Но я, Рагнар Лодброг, кравчий, не сгорел. Мне было одиннадцать лет, я не ведал страха, и мое тело не знало другой одежды, кроме звериных шкур. Когда языки пламени взвились ввысь, и Эльгива запела свою предсмертную песнь, а рабы, пленники и рабыни стонали и кричали, не желая умирать, я порвал свои путы, спрыгнул с костра и, как был – в золотом ошейнике раба, – бросился к болотам и добрался до них, когда пущенные по моему следу свирепые собаки совсем уже настигали меня.
В болотах прятались одичавшие люди: беглые рабы и преступники, на которых охотились ради забавы, как на волков.
Три года провел я без крова над головой, не греясь у огня, и стал крепким, как обледеневшая земля. Я хотел было украсть себе у ютов женщину, но тут мне не повезло: за мной погнались фризы и после двухдневной охоты схватили меня. Они сорвали с моей шеи золотой ошейник и продали меня за двух собак-волкодавов саксу Эдви, который надел на меня железный ошейник, а потом подарил вместе с пятью другими рабами Этелю из страны восточных англов. Я был рабом, а потом стал дружинником, но во время неудачного набега далеко на восток, где кончались болота, я попал в плен к гуннам. Там я был свинопасом, но бежал на юг, в большие леса, и был принят в племя тевтонов как свободный. Тевтоны были многочисленны, но они жили маленькими племенами и отходили на юг под напором гуннов.
Но тут с юга в большие леса пришли римские легионы и отбросили нас назад к гуннам. Нас сдавили так, что нам некуда было податься, и мы показали римлянам, как мы умеем драться, хотя они ничуть не уступали.
Но в душе моей все время жило воспоминание о солнце, которое сверкало над кораблями Агарда, когда мы плавали в южные страны, и судьбе было угодно, чтобы, отброшенный вместе с тевтонами к югу, я попал в плен к римлянам и был привезен снова на море, которого я не видел с тех пор, как бежал от восточных англов. И я снова стал рабом – гребцом на галере, и вот, ворочая веслом, я впервые попал в Рим.
Рассказ о том, как я стал свободным человеком, римским гражданином и солдатом и почему, когда мне исполнилось тридцать лет, я должен был поехать в Александрию, а оттуда в Иерусалим, занял бы слишком много времени. Однако я не мог не рассказать вкратце о первых годах моей жизни, после того, как Тостиг Лодборг окунул меня, новорожденного, в чашу с медом, так как иначе вам трудно было бы понять, что представлял собою человек, который въехал на коне в Яффские ворота и приковал к себе все взгляды.
Да и было на что посмотреть. Все эти римляне и евреи были низкорослыми и узкокостными, и такого крупного светловолосого великана им еще не доводилось видеть. И пока я ехал по узким улочкам, они все расступались передо мной, а потом останавливались и смотрели вслед белокурому человеку с севера. Впрочем, в последнем они вовсе не были уверены, ибо их познания о северянах были более чем скудными.
В распоряжении Пилата были, в сущности, только вспомогательные войска, набиравшиеся в провинциях. Горсточка римских легионеров охраняла дворец, да еще со мной прибыло двадцать римских солдат. Не отрицаю, вспомогательные войска не раз отличались в сражениях, но по-настоящему надежными солдатами были только римские легионеры. Они превосходили даже нас, северян, потому что всегда были готовы к бою; мы же хорошо дрались, только когда нам припадала охота, а в другое время угрюмо отсиживались в своих далеких селениях. А римляне были неизменно тверды и надежны.

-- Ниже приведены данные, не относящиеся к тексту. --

-- pv_equiv track=rewrite | github.com/HOZH/leetCode | leetCodePython2020/1399.count-largest-group.py | countLargestGroup
-- ===== SOURCE A (Python) =====
-- from collections import defaultdict
--
-- def countLargestGroup(n: int) -> int:
--
--     temp_dict = defaultdict(list)
--     for i in range(1, n+1):
--         current = str(i)
--         current_val = 0
--         for j in current:
--             current_val += int(j)
--
--         temp_dict[current_val].append(i)
--
--     bag = list(temp_dict.values())
--
--     bag.sort(key=lambda x: len(x), reverse=True)
--
--     max_len = len(bag[0])
--
--     ans = 0
--
--     for i in bag:
--         if len(i) == max_len:
--             ans += 1
--         else:
--             break
--     return ans
-- ===== SOURCE B (Python) =====
-- def countLargestGroup(n: int) -> int:
--     counts = {}
--     for i in range(1, n + 1):
--         s = 0
--         for c in str(i):
--             s += int(c)
--         counts[s] = counts.get(s, 0) + 1
--     m = max(counts.values())
--     return sum(1 for v in counts.values() if v == m)
-- ===== Notes on version B (the rewrite author's own statement) =====
-- stated objective: simpler
-- what changed: B accumulates a digit_sum -> count dictionary directly instead of grouping indices into lists, and replaces A's sort-by-length-descending plus prefix-scan-with-break by max(counts.values()) and a single count of values equal to that maximum.
import Mathlib
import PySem

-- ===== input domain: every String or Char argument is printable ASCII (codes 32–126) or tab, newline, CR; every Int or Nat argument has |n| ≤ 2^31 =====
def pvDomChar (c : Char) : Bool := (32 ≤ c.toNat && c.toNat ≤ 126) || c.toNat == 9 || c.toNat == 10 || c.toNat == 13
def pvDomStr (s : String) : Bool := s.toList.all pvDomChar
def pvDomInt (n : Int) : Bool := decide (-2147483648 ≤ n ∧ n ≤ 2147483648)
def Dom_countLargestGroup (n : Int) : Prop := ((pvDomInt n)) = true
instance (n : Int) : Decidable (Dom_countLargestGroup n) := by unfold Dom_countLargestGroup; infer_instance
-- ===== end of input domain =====

-- B replaces A's group-lists + sort-descending + prefix-scan-with-break by a digit-sum -> count
-- dictionary, max of its values and one counting pass (objective: simpler).

-- ===== PORT A =====
-- digit sum of i via str(i): both Pythons contain this identical two-line loop.
-- int(j) is PySem.Int.ofChars? [j]; for positive i every char of str(i) is a digit, so the `.getD` default is unreachable.
def pvDigitSum (i : Int) : Int :=
  (PySem.Int.toChars i).foldl (fun a j => a + ((PySem.Int.ofChars? [j]).getD 0)) 0

-- A's final loop: 'for i in bag: if len(i) == max_len: ans += 1 else: break'
def pvScanBreak (maxLen : Int) : List (List Int) → Int → Int
  | [], ans => ans
  | i :: rest, ans =>
      if (i.length : Int) = maxLen then pvScanBreak maxLen rest (ans + 1) else ans

def countLargestGroup (n : Int) : Int :=
  let tempDict := (PySem.List.pyRange 1 (n + 1) 1).foldl
      (fun d i => d.modify (pvDigitSum i) [] (· ++ [i])) PySem.Dict.empty
  let bag := tempDict.values
  let bagSorted := PySem.List.sorted bag (fun x => (x.length : Int)) true
  -- bag[0] raises IndexError when the bag is empty (nonpositive n): excluded by Pre_
  let maxLen : Int := (((PySem.List.pyGet? bagSorted 0).getD []).length : Int)
  pvScanBreak maxLen bagSorted 0

-- ===== PORT B =====
def countLargestGroup_alt (n : Int) : Int :=
  let counts := (PySem.List.pyRange 1 (n + 1) 1).foldl
      (fun d i => let s := pvDigitSum i; d.insert s (d.getD s 0 + 1)) PySem.Dict.empty
  let vs := counts.values
  -- max(counts.values()) raises ValueError when empty (nonpositive n): excluded by Pre_
  let m : Int := (PySem.List.max? vs (fun v => v)).getD 0
  vs.foldl (fun a v => if v = m then a + 1 else a) 0

-- ===== PRECONDITION & SPEC =====
-- For nonpositive n both programs raise (A: IndexError at bag[0]; B: ValueError at max() of an empty sequence).
def Pre_countLargestGroup (n : Int) : Prop := 1 ≤ n
instance (n : Int) : Decidable (Pre_countLargestGroup n) := by unfold Pre_countLargestGroup; infer_instance
def pvWitness_countLargestGroup : Int := 13

def Spec_countLargestGroup (n : Int) (out : Int) : Prop := out = countLargestGroup_alt n
instance (n : Int) (out : Int) : Decidable (Spec_countLargestGroup n out) := by unfold Spec_countLargestGroup; infer_instance

-- ===== CLAIM (what is proved, stated in full; the proofs are below) =====
def Claim_equal_countLargestGroup : Prop := ∀ (n : Int), Dom_countLargestGroup n → Pre_countLargestGroup n → Spec_countLargestGroup n (countLargestGroup n)

-- ===== LEMMAS AND PROOFS =====

-- A's grouping dict, reshaped: the group stored at key k collects exactly the i with digit sum k.
theorem pvA_dict_getD (R : List Int) (k : Int) :
    ((R.foldl (fun d i => d.modify (pvDigitSum i) [] (· ++ [i])) PySem.Dict.empty).getD k [])
      = ((R.map (fun i => (pvDigitSum i, i))).filter (fun p => p.1 == k)).map (·.2) := by
  rw [show (R.foldl (fun d i => d.modify (pvDigitSum i) [] (· ++ [i])) PySem.Dict.empty)
      = ((R.map (fun i => (pvDigitSum i, i))).foldl
          (fun (d : PySem.Dict Int (List Int)) p => d.modify p.1 [] (· ++ [p.2]))
          PySem.Dict.empty) from by rw [List.foldl_map],
    PySem.Dict.getD_foldl_modify_append]
  simp

theorem pvA_dict_keys (R : List Int) :
    (R.foldl (fun d i => d.modify (pvDigitSum i) [] (· ++ [i])) PySem.Dict.empty).keys
      = PySem.Set.ofList (R.map pvDigitSum) := by
  rw [PySem.Dict.keys_foldl_modify_key]
  simp [PySem.Set.update_nil_left, PySem.Dict.keys_empty]

-- B's counting dict IS Counter(map(digit_sum, R)).
theorem pvB_dict_eq (R : List Int) :
    (R.foldl (fun d i => let s := pvDigitSum i; d.insert s (d.getD s 0 + 1)) PySem.Dict.empty)
      = PySem.Dict.counter (R.map pvDigitSum) := by
  rw [← PySem.Dict.foldl_insert_getD_add_one_eq_counter, List.foldl_map]

-- length of a group = multiplicity of its key
theorem pvGroup_len (R : List Int) (k : Int) :
    ((((R.map (fun i => (pvDigitSum i, i))).filter (fun p => p.1 == k)).map (·.2)).length : Int)
      = ((R.map pvDigitSum).count k : Int) := by
  simp only [List.length_map, List.count_eq_countP, ← List.countP_eq_length_filter, List.countP_map]
  rfl

-- the break-scan on a length-descending list, from a bound m on all lengths, counts the entries of length m
theorem pvScanBreak_eq_countP (m : Int) (l : List (List Int)) (acc : Int)
    (hd : l.Pairwise (fun a b => (b.length : Int) ≤ (a.length : Int)))
    (hm : ∀ y ∈ l, (y.length : Int) ≤ m) :
    pvScanBreak m l acc = acc + (l.countP (fun y => (y.length : Int) == m) : Int) := by
  induction l generalizing acc with
  | nil => simp [pvScanBreak]
  | cons h t ih =>
    rw [List.pairwise_cons] at hd
    by_cases hh : (h.length : Int) = m
    · simp only [pvScanBreak, if_pos hh]
      rw [ih (acc + 1) hd.2 (fun y hy => hm y (List.mem_cons_of_mem _ hy))]
      simp [hh]
      omega
    · have hlt : (h.length : Int) < m := lt_of_le_of_ne (hm h (List.mem_cons_self)) hh
      have hz : t.countP (fun y => (y.length : Int) == m) = 0 := by
        rw [List.countP_eq_zero]
        intro y hy
        have := hd.1 y hy
        simp only [beq_iff_eq]
        omega
      simp [pvScanBreak, hh, hz]

-- ===== VERDICT (by name: the statement is the Claim_ definition above) =====
theorem countLargestGroup_spec : Claim_equal_countLargestGroup := by
  intro n _ hpre
  have hn : (1 : Int) ≤ n := hpre
  unfold Spec_countLargestGroup countLargestGroup countLargestGroup_alt
  simp only [pvB_dict_eq]
  set R := PySem.List.pyRange 1 (n + 1) 1 with hRdef
  set Rf := R.map pvDigitSum with hRf
  set dA := R.foldl (fun d i => d.modify (pvDigitSum i) [] (· ++ [i])) PySem.Dict.empty with hdA
  -- B's values list
  have hvB : (PySem.Dict.counter Rf).values
      = (PySem.Set.ofList Rf).map (fun k => (Rf.count k : Int)) := by
    simp [PySem.Dict.values, PySem.Dict.items_counter, List.map_map]
  -- A's values list, mapped through length, is B's values list
  have hnodupA : dA.keys.Nodup := by
    rw [hdA]
    exact PySem.Dict.nodup_keys_foldl_modify_key R pvDigitSum [] (fun d i => (· ++ [i])) _
      PySem.Dict.nodup_keys_empty
  have hvA : dA.values = dA.keys.map (fun k => dA.getD k []) :=
    PySem.Dict.values_eq_map_keys dA hnodupA []
  have hlen : dA.values.map (fun l => (l.length : Int))
      = (PySem.Dict.counter Rf).values := by
    rw [hvA, hvB, List.map_map, pvA_dict_keys]
    apply List.map_congr_left
    intro k _
    simp only [Function.comp]
    rw [hdA, pvA_dict_getD, pvGroup_len]
  -- nonemptiness
  have h1R : (1 : Int) ∈ R := by
    rw [hRdef, PySem.List.mem_pyRange_one]
    omega
  have hRne : R ≠ [] := List.ne_nil_of_mem h1R
  have hbagne : dA.values ≠ [] := by
    intro hemp
    rw [hvA, pvA_dict_keys] at hemp
    rcases List.map_eq_nil_iff.mp hemp with h
    have hmem1 : pvDigitSum 1 ∈ PySem.Set.ofList (R.map pvDigitSum) := by
      rw [PySem.Set.mem_ofList]
      exact List.mem_map_of_mem h1R
    rw [h] at hmem1
    simp at hmem1
  have hsne : PySem.List.sorted dA.values (fun x => (x.length : Int)) true ≠ [] := by
    rw [Ne, PySem.List.sorted_eq_nil_iff]
    exact hbagne
  obtain ⟨h, t, hcons⟩ := List.exists_cons_of_ne_nil hsne
  rw [hcons]
  -- the head of the descending sort has maximal length
  have hhead : ∀ y ∈ dA.values, (y.length : Int) ≤ (h.length : Int) :=
    PySem.List.key_head_sorted_rev_ge _ _ hcons
  have hget : ((PySem.List.pyGet? (h :: t) 0).getD []) = h := by
    simp [PySem.List.pyGet?, PySem.List.pyIdx?]
  rw [hget]
  -- A's side: the break-scan counts maximal-length groups
  have hdesc : (h :: t).Pairwise (fun a b => (b.length : Int) ≤ (a.length : Int)) := by
    rw [← hcons]
    exact PySem.List.sorted_pairwise_rev _ _
  have hmem_sorted : ∀ y, y ∈ (h :: t) ↔ y ∈ dA.values := by
    intro y
    rw [← hcons]
    exact PySem.List.mem_sorted _ _ _ _
  rw [pvScanBreak_eq_countP _ _ _ hdesc (fun y hy => hhead y ((hmem_sorted y).mp hy))]
  -- B's side: the fold is a countP
  rw [PySem.List.foldl_ite_add_one]
  -- identify B's max with the head length
  have hperm : (h :: t).Perm dA.values := by
    rw [← hcons]; exact PySem.List.sorted_perm _ _ _
  have hmax : (PySem.List.max? ((PySem.Dict.counter Rf).values) (fun v => v)).getD 0
      = (h.length : Int) := by
    rw [← hlen]
    have hne : dA.values.map (fun l => (l.length : Int)) ≠ [] := by
      simpa using hbagne
    obtain ⟨m₀, hm₀⟩ : ∃ m₀, PySem.List.max? (dA.values.map (fun l => (l.length : Int))) (fun v => v) = some m₀ := by
      cases hmx : PySem.List.max? (dA.values.map (fun l => (l.length : Int))) (fun v => v) with
      | none => exact absurd ((PySem.List.max?_eq_none_iff _ _).mp hmx) hne
      | some m₀ => exact ⟨m₀, rfl⟩
    rw [hm₀]
    simp only [Option.getD_some]
    have hmem := PySem.List.max?_mem hm₀
    obtain ⟨y, hy, hym⟩ := List.mem_map.mp hmem
    have hle1 : m₀ ≤ (h.length : Int) := by rw [← hym]; exact hhead y hy
    have hle2 : (h.length : Int) ≤ m₀ := by
      have hhmem : (h.length : Int) ∈ dA.values.map (fun l => (l.length : Int)) :=
        List.mem_map_of_mem ((hmem_sorted h).mp (List.mem_cons_self))
      exact PySem.List.max?_isMax hm₀ _ hhmem
    omega
  rw [hmax, ← hlen]
  -- both sides are the same countP
  rw [List.countP_map, hperm.countP_eq,
    show ((fun x => decide (x = ((h.length : Nat) : Int))) ∘ fun (l : List Int) => ((l.length : Nat) : Int))
        = (fun (y : List Int) => ((y.length : Nat) : Int) == ((h.length : Nat) : Int)) from by funext y; rfl]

В первый же вечер после моего приезда я встретил в доме Пилата подругу его жены, пользовавшуюся немалым влиянием при дворе Ирода Антипы. Я буду называть ее Мириам, ибо так звал я ее, полюбив. Если бы передать женское обаяние было трудно, но возможно, я сумел бы описать Мириам. Но такое обаяние неизъяснимо. И слова тут бессильны. Это ведь не впечатления, воспринимаемые рассудком. Женщина чарует наши чувства, и из этого рождается страсть, являющаяся своего рода сверхчувством.
Говоря в общем, каждая женщина желанна для каждого мужчины. Когда же в нас вызывает желание лишь одна-единственная женщина, мы называем это любовью. Так было и у меня с Мириам. Ее чары находили во мне особый отклик, словно я ждал ее всю жизнь, и теперь без колебаний раскрыл ей свои объятия. Этот отклик и делал ее такой желанной, в нем и крылось ее очарование.
Мириам была божественная женщина. Я намеренно употребляю это слово. Она была высокой, величественной и статной, что редкость среди ее соплеменниц. Она была аристократкой по рождению и по духу. Во всех ее поступках угадывалась широкая, щедрая, великодушная натура. Она была умна, она была остроумна и, превыше всего, она была женственна. Как вы увидите, именно ее женственность и погубила нас. У нее были черные, иссиня-черные волосы, нежное овальное лицо, оливково-смуглая кожа и темные глаза, как два бездонных колодца. Едва ли была на свете еще одна пара, в которой сочетался бы столь ярко выраженный тип женщины-брюнетки и мужчины-блондина.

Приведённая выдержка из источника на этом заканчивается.